--- Provided information ---

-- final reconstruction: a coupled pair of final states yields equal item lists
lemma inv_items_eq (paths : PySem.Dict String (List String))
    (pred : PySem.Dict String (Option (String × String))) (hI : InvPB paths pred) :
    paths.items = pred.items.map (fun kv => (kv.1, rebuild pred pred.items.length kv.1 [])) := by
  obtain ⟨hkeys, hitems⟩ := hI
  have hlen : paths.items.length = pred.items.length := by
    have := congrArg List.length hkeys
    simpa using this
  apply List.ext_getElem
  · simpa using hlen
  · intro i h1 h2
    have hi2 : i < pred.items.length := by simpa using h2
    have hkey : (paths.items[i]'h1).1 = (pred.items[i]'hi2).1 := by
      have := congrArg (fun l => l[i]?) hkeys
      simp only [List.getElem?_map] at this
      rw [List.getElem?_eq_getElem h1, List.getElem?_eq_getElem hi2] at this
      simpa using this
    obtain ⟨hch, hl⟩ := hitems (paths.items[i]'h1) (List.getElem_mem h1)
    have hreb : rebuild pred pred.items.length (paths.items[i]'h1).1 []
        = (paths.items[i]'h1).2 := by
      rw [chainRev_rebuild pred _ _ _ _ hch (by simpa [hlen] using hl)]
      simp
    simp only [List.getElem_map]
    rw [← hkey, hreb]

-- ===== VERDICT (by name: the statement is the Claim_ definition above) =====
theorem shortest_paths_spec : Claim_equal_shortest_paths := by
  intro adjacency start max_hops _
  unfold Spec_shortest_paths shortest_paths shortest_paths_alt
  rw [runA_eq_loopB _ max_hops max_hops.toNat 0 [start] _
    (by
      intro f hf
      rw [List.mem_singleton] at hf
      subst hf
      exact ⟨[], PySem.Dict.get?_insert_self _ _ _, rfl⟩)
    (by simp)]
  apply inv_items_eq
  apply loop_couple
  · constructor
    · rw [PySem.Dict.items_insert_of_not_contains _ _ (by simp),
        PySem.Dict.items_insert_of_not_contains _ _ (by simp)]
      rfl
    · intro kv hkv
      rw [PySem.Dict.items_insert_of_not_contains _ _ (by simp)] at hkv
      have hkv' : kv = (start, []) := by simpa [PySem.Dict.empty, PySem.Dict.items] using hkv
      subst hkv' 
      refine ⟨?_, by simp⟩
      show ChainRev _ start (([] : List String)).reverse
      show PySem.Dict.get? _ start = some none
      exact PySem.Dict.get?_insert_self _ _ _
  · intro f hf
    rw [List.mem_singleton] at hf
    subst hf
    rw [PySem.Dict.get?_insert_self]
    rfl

---
--- Provided information ---

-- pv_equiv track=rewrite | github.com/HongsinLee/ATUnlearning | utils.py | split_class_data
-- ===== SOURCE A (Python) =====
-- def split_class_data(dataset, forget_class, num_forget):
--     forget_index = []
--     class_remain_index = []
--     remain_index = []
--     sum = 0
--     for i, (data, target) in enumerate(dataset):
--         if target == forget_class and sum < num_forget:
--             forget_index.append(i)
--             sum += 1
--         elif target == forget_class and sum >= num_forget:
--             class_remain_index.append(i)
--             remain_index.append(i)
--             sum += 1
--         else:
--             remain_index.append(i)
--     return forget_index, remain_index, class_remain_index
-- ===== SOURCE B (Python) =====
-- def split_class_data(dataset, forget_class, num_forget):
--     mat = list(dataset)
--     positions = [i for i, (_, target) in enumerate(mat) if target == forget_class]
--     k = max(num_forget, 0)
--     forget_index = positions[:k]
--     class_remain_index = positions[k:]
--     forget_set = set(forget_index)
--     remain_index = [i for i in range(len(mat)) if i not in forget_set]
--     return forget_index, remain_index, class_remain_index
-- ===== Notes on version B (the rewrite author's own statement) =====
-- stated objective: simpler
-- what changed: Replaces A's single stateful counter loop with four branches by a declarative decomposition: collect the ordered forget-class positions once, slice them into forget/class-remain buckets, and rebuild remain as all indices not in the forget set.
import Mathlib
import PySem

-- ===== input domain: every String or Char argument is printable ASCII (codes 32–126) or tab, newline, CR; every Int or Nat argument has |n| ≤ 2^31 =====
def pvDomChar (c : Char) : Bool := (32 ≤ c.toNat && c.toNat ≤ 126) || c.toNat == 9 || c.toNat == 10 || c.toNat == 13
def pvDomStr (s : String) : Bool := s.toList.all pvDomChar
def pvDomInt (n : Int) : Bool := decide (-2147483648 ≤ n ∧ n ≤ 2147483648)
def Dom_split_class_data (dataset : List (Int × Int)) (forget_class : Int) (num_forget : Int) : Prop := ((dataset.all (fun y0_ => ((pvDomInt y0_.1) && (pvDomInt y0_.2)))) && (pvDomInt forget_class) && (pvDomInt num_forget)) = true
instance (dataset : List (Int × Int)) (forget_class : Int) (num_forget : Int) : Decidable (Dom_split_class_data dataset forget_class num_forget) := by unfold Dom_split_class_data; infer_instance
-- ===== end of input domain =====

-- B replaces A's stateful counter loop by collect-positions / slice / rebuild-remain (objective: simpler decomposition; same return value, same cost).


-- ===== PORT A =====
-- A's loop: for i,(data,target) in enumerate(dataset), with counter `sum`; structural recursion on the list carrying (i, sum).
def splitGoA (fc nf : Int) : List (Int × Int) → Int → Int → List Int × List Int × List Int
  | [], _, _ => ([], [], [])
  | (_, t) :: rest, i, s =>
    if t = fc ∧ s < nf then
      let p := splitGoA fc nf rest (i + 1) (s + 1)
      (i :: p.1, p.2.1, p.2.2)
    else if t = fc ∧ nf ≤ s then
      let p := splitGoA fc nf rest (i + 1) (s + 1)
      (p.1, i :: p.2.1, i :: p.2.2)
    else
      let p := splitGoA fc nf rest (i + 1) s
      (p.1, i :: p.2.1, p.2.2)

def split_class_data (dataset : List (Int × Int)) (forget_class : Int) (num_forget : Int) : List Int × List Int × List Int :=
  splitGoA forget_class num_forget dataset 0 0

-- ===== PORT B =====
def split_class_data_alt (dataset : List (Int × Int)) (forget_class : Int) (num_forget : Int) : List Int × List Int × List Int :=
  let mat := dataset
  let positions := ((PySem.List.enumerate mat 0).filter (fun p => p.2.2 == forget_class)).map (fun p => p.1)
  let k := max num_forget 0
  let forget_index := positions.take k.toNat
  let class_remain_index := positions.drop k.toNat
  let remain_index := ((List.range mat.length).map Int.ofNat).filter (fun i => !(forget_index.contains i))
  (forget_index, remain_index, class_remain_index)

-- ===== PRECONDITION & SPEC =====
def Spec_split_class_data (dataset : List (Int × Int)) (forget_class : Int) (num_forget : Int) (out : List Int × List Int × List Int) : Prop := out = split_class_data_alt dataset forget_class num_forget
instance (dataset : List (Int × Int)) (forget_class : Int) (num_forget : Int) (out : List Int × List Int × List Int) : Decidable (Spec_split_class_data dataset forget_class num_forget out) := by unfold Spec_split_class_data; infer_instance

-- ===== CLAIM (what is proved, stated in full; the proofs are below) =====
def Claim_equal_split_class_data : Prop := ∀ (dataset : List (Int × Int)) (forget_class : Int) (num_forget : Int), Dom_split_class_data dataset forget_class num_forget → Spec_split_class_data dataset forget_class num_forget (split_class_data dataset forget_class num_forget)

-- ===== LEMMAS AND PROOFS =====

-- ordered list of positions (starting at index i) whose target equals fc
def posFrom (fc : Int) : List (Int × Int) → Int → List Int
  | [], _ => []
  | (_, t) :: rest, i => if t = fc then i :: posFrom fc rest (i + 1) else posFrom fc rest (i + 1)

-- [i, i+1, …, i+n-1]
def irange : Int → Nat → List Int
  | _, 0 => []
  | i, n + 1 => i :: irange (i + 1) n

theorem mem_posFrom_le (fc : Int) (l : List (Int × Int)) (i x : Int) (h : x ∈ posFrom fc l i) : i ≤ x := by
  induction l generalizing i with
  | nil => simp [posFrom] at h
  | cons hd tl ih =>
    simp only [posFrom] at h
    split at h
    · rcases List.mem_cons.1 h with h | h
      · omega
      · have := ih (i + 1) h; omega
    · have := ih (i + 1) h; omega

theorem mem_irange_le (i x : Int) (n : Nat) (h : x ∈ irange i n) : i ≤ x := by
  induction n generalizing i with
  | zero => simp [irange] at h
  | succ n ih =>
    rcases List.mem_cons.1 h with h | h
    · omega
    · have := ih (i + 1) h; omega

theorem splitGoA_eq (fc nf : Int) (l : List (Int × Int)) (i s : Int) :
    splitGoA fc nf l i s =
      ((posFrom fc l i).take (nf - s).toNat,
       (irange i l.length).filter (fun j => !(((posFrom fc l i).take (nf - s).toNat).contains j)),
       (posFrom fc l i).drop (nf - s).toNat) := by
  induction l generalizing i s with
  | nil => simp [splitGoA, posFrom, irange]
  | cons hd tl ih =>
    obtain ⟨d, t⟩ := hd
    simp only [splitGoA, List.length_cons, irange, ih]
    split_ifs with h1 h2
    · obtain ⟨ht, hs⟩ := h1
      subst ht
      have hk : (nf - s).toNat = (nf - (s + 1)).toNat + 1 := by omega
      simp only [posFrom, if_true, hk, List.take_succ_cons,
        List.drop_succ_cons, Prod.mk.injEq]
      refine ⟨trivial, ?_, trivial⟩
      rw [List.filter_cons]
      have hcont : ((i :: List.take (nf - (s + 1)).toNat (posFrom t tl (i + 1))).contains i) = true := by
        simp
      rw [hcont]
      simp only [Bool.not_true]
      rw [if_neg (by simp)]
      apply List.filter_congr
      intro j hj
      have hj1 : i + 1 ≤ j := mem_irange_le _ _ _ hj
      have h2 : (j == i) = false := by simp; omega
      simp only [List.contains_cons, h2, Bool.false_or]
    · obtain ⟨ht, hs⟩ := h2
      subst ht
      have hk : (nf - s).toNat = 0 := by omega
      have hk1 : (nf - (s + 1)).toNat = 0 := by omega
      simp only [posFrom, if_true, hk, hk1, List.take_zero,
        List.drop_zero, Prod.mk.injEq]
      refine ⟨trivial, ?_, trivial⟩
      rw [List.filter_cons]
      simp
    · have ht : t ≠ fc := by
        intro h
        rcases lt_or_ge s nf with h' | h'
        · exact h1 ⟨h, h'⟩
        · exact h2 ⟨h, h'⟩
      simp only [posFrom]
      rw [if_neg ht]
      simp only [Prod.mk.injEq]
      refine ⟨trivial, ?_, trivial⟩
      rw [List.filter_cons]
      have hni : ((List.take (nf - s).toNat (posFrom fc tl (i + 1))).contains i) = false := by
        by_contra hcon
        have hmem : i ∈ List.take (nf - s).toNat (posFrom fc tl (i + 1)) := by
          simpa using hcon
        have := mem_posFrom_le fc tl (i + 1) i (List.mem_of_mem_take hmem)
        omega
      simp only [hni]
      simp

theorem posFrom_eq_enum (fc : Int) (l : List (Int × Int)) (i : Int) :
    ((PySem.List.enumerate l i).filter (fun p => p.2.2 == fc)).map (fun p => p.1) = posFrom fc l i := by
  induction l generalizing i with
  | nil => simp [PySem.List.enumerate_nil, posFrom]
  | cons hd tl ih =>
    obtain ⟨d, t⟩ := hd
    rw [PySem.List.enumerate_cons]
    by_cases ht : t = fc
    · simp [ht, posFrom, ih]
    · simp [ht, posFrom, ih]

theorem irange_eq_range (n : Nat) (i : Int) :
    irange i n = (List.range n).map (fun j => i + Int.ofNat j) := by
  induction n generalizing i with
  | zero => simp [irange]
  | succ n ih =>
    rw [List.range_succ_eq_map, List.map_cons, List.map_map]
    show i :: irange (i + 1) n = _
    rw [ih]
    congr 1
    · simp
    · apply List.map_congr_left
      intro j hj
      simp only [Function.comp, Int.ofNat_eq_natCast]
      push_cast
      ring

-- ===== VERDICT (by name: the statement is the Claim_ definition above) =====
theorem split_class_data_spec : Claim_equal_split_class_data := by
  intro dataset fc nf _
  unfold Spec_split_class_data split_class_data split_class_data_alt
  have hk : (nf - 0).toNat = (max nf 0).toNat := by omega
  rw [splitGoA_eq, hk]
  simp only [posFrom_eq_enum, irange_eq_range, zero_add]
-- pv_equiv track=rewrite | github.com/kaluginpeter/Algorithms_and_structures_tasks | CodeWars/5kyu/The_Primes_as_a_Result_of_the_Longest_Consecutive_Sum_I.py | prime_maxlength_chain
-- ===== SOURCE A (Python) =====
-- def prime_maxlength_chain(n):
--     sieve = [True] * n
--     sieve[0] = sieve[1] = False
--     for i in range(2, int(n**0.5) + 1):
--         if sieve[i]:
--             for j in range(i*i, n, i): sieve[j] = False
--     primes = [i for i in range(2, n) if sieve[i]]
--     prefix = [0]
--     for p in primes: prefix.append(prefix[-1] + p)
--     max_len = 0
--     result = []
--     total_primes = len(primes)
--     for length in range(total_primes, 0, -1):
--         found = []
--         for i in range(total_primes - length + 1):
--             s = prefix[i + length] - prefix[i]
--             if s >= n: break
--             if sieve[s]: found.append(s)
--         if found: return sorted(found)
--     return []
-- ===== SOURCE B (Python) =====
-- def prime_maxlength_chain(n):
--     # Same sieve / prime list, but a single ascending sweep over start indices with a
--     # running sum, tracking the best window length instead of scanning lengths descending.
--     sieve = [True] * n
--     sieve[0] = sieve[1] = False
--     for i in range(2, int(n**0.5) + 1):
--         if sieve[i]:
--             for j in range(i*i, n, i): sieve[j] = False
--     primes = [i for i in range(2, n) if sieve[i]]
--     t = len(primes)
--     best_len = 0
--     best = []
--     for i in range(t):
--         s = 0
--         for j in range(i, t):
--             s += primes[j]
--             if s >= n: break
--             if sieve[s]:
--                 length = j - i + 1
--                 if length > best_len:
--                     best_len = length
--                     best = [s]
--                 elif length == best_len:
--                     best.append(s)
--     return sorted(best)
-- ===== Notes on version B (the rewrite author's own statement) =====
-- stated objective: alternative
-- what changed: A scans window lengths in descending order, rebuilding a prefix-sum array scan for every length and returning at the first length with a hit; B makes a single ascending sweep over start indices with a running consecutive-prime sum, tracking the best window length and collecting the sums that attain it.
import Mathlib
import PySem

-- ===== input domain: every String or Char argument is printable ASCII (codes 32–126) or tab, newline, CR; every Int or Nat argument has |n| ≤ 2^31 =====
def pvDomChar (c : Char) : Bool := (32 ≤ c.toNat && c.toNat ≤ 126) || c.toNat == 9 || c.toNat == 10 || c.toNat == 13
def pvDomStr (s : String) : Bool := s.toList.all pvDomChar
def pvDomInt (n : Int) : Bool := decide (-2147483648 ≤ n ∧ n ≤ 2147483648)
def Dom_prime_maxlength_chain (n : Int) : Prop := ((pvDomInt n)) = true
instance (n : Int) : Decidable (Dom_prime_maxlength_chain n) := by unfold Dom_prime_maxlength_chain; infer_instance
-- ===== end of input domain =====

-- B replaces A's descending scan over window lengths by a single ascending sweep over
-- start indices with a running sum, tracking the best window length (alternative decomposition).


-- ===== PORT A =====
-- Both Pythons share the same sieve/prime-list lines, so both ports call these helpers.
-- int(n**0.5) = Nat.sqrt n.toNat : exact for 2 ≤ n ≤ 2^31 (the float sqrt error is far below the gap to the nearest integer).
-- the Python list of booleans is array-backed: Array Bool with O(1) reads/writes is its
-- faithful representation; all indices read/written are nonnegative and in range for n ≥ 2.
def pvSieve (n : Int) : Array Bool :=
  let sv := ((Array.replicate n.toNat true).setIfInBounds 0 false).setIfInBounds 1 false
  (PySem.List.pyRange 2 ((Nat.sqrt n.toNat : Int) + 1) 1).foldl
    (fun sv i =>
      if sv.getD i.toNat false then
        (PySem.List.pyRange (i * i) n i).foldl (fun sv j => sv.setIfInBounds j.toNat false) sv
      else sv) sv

---

What to produce - From the records above, transcribe exactly the run of lines that opens with the line holding "-- final reconstruction: a" and closes with the line holding "show PySem.Dict.get? _", both included.

Exercise result -
-- final reconstruction: a coupled pair of final states yields equal item lists
lemma inv_items_eq (paths : PySem.Dict String (List String))
    (pred : PySem.Dict String (Option (String × String))) (hI : InvPB paths pred) :
    paths.items = pred.items.map (fun kv => (kv.1, rebuild pred pred.items.length kv.1 [])) := by
  obtain ⟨hkeys, hitems⟩ := hI
  have hlen : paths.items.length = pred.items.length := by
    have := congrArg List.length hkeys
    simpa using this
  apply List.ext_getElem
  · simpa using hlen
  · intro i h1 h2
    have hi2 : i < pred.items.length := by simpa using h2
    have hkey : (paths.items[i]'h1).1 = (pred.items[i]'hi2).1 := by
      have := congrArg (fun l => l[i]?) hkeys
      simp only [List.getElem?_map] at this
      rw [List.getElem?_eq_getElem h1, List.getElem?_eq_getElem hi2] at this
      simpa using this
    obtain ⟨hch, hl⟩ := hitems (paths.items[i]'h1) (List.getElem_mem h1)
    have hreb : rebuild pred pred.items.length (paths.items[i]'h1).1 []
        = (paths.items[i]'h1).2 := by
      rw [chainRev_rebuild pred _ _ _ _ hch (by simpa [hlen] using hl)]
      simp
    simp only [List.getElem_map]
    rw [← hkey, hreb]

-- ===== VERDICT (by name: the statement is the Claim_ definition above) =====
theorem shortest_paths_spec : Claim_equal_shortest_paths := by
  intro adjacency start max_hops _
  unfold Spec_shortest_paths shortest_paths shortest_paths_alt
  rw [runA_eq_loopB _ max_hops max_hops.toNat 0 [start] _
    (by
      intro f hf
      rw [List.mem_singleton] at hf
      subst hf
      exact ⟨[], PySem.Dict.get?_insert_self _ _ _, rfl⟩)
    (by simp)]
  apply inv_items_eq
  apply loop_couple
  · constructor
    · rw [PySem.Dict.items_insert_of_not_contains _ _ (by simp),
        PySem.Dict.items_insert_of_not_contains _ _ (by simp)]
      rfl
    · intro kv hkv
      rw [PySem.Dict.items_insert_of_not_contains _ _ (by simp)] at hkv
      have hkv' : kv = (start, []) := by simpa [PySem.Dict.empty, PySem.Dict.items] using hkv
      subst hkv' 
      refine ⟨?_, by simp⟩
      show ChainRev _ start (([] : List String)).reverse
      show PySem.Dict.get? _ start = some none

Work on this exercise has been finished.